Yesterday, I noted how Dawson Geophysical's (NASDAQ:DWSN) ability to deliver efficiency to its customers helps the seismic firm pump up prices and profits. In a much more challenging market, Helmerich & Payne (NYSE:HP) is bringing home the bacon in a similar way.

H&P has avoided falling victim to the domestic oversupply of commoditized rigs, thanks to a little secret weapon called the FlexRig. This is an in-house rig design that excels at performing directional drilling and other demanding applications. Because the FlexRig reduces the number of days required to drill a well, it is still economical for operators to employ H&P's rigs at a higher dayrate than what they would pay for an old mechanical rig. Everybody wins.

In its fourth fiscal quarter, H&P pretty much stomped its competitors in every way. U.S. land rig utilization came in at 95%, whereas Patterson-UTI (NASDAQ:PTEN) fielded only 243 of its 350 or so rigs. Dayrates rose sequentially to more than $23,000, or 17% higher than what gusher-free Grey Wolf (AMEX:GW) charged for daywork. Most triumphant, however, was H&P's daily rig margin, which in percentage terms slightly edged out even Unit Corp's (NYSE:UNT) uniquely strong result.

With 83 FlexRig commitments for three-year terms or longer, H&P is sitting pretty, no matter what wackiness befalls the lower 48 drillers in the near term.
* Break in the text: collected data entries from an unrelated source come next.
-- pv_equiv track=rewrite | github.com/rlagycks/2025-SWCAMP-Python | forget-mars/door_hacking.py | generate_password
-- ===== SOURCE A (Python) =====
-- import string
--
-- CHARSET = string.digits + string.ascii_lowercase
--
-- PASSWORD_LENGTH = 6
--
-- def generate_password(index: int) -> str:
--     """정수 인덱스를 기반으로 6자리 비밀번호를 생성합니다."""
--     base = len(CHARSET)
--     password_chars = []
--
--     temp_index = index
--     for _ in range(PASSWORD_LENGTH):
--         temp_index, remainder = divmod(temp_index, base)
--         password_chars.append(CHARSET[remainder])
--
--     return "".join(reversed(password_chars))
-- ===== SOURCE B (Python) =====
-- import string
--
-- CHARSET = string.digits + string.ascii_lowercase
--
-- PASSWORD_LENGTH = 6
--
-- def generate_password(index: int) -> str:
--     """Build the 6-char base-36 password left-to-right, one digit per position."""
--     base = len(CHARSET)
--     return "".join(
--         CHARSET[(index // base ** (PASSWORD_LENGTH - 1 - i)) % base]
--         for i in range(PASSWORD_LENGTH)
--     )
-- ===== Notes on version B (the rewrite author's own statement) =====
-- stated objective: simpler
-- what changed: Replaced the running-quotient divmod loop with accumulator list and final reversal by a single left-to-right comprehension that computes each digit directly as (index // base**(PASSWORD_LENGTH-1-i)) % base.
import Mathlib
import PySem

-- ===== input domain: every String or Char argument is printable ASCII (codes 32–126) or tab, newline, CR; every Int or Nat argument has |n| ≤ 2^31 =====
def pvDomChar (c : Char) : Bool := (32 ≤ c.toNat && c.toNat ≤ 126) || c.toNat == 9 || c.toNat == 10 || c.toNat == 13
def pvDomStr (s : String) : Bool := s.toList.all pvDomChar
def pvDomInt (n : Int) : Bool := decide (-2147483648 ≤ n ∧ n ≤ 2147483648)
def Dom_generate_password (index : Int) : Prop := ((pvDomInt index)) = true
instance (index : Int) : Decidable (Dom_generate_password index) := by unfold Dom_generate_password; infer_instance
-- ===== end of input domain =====

-- B replaces A's running-quotient loop + final reversal by computing each of the 6
-- digits directly as (index // 36^(5-i)) % 36, building the string left-to-right (objective: simpler).

-- CHARSET = string.digits + string.ascii_lowercase
def pvCharset : List Char := "0123456789abcdefghijklmnopqrstuvwxyz".toList

-- ===== PORT A =====
-- remainder is always in [0, 36), so CHARSET[remainder] never raises; .getD ' ' is unreachable
def generate_password (index : Int) : String :=
  let base : Int := 36   -- len(CHARSET)
  let st := (PySem.List.pyRange 0 6 1).foldl
    (fun (st : Int × List Char) _ =>
      let t := PySem.Int.floordiv st.1 base
      let r := PySem.Int.mod st.1 base
      (t, st.2 ++ [(PySem.List.pyGet? pvCharset r).getD ' ']))
    (index, [])
  String.mk st.2.reverse

-- ===== PORT B =====
def generate_password_alt (index : Int) : String :=
  let base : Int := 36   -- len(CHARSET)
  String.mk ((PySem.List.pyRange 0 6 1).map (fun i =>
    (PySem.List.pyGet? pvCharset
      (PySem.Int.mod (PySem.Int.floordiv index (base ^ ((5 : Int) - i).toNat)) base)).getD ' '))

-- ===== PRECONDITION & SPEC =====
def Spec_generate_password (index : Int) (out : String) : Prop := out = generate_password_alt index
instance (index : Int) (out : String) : Decidable (Spec_generate_password index out) := by unfold Spec_generate_password; infer_instance

-- ===== CLAIM (what is proved, stated in full; the proofs are below) =====
def Claim_equal_generate_password : Prop := ∀ (index : Int), Dom_generate_password index → Spec_generate_password index (generate_password index)

-- ===== LEMMAS AND PROOFS =====

theorem pv_fd_fd (n a b : Int) (ha : 0 < a) (hb : 0 < b) :
    PySem.Int.floordiv (PySem.Int.floordiv n a) b = PySem.Int.floordiv n (a * b) := by
  rw [PySem.Int.floordiv_eq_ediv_of_pos ha, PySem.Int.floordiv_eq_ediv_of_pos hb,
      PySem.Int.floordiv_eq_ediv_of_pos (by positivity)]
  exact Int.ediv_ediv_of_nonneg (le_of_lt ha)

theorem pv_fd_one (n : Int) : PySem.Int.floordiv n 1 = n := by
  rw [PySem.Int.floordiv_eq_ediv_of_pos (by norm_num)]; exact Int.ediv_one n

-- ===== VERDICT (by name: the statement is the Claim_ definition above) =====
theorem generate_password_spec : Claim_equal_generate_password := by
  intro n _
  unfold Spec_generate_password generate_password generate_password_alt
  have hr : PySem.List.pyRange 0 6 1 = [0, 1, 2, 3, 4, 5] := by decide
  rw [hr]
  simp only [List.foldl, List.map, List.reverse]
  have h2 : PySem.Int.floordiv (PySem.Int.floordiv n 36) 36 = PySem.Int.floordiv n 1296 := by
    rw [pv_fd_fd n 36 36 (by norm_num) (by norm_num)]; norm_num
  have h3 : PySem.Int.floordiv (PySem.Int.floordiv n 1296) 36 = PySem.Int.floordiv n 46656 := by
    rw [pv_fd_fd n 1296 36 (by norm_num) (by norm_num)]; norm_num
  have h4 : PySem.Int.floordiv (PySem.Int.floordiv n 46656) 36 = PySem.Int.floordiv n 1679616 := by
    rw [pv_fd_fd n 46656 36 (by norm_num) (by norm_num)]; norm_num
  have h5 : PySem.Int.floordiv (PySem.Int.floordiv n 1679616) 36 = PySem.Int.floordiv n 60466176 := by
    rw [pv_fd_fd n 1679616 36 (by norm_num) (by norm_num)]; norm_num
  simp only [h2, h3, h4, h5]
  norm_num [pv_fd_one, show Int.toNat 5 = 5 from rfl, show Int.toNat 4 = 4 from rfl,
    show Int.toNat 3 = 3 from rfl, show Int.toNat 2 = 2 from rfl]
-- B replaces A's single pass over zip(str1,str2) maintaining a forward and a reverse dict with early
-- returns by a materialize-then-validate decomposition (build dict(zip), then a forward-consistency
-- pass, then a set-cardinality injectivity test); same O(n) cost, different structure.

-- ===== PORT A =====
-- the loop 'for k,v in zip(str1,str2)' with state (perm, revperm) and early return None
def pvLoopA : List (Char × Char) → PySem.Dict Char Char → PySem.Dict Char Char →
    Option (PySem.Dict Char Char)
  | [], perm, _ => some perm
  | (k, v) :: rest, perm, revperm =>
    if perm.contains k && (perm.getD k v != v) then none
    else if revperm.contains v && (revperm.getD v k != k) then none
    else pvLoopA rest (perm.insert k v) (revperm.insert v k)

def compute_perm (str1 : String) (str2 : String) : Option (List (String × String)) :=
  (pvLoopA (str1.toList.zip str2.toList) PySem.Dict.empty PySem.Dict.empty).map
    (fun d => d.items.map (fun p => (String.mk [p.1], String.mk [p.2])))

-- ===== PORT B =====
def compute_perm_alt (str1 : String) (str2 : String) : Option (List (String × String)) :=
  let pairs := str1.toList.zip str2.toList
  let perm : PySem.Dict Char Char :=
    pairs.foldl (fun d p => d.insert p.1 p.2) PySem.Dict.empty
  if pairs.all (fun p => perm.get? p.1 == some p.2) then
    if (PySem.Set.ofList perm.values).length == perm.size then
      some (perm.items.map (fun p => (String.mk [p.1], String.mk [p.2])))
    else none
  else none

-- ===== PRECONDITION & SPEC =====
def Spec_compute_perm (str1 : String) (str2 : String) (out : Option (List (String × String))) : Prop := out = compute_perm_alt str1 str2
instance (str1 : String) (str2 : String) (out : Option (List (String × String))) : Decidable (Spec_compute_perm str1 str2 out) := by unfold Spec_compute_perm; infer_instance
If you're seeking more leverage to the hot international land drilling market, plied by the likes of Nabors Industries (NYSE:NBR) and Parker Drilling (NYSE:PKD), don't forget that H&P also has an international segment. Between its domestic dominance and its foreign foothold, Helmerich & Payne is perplexingly cheap, even after yesterday's post-results pop.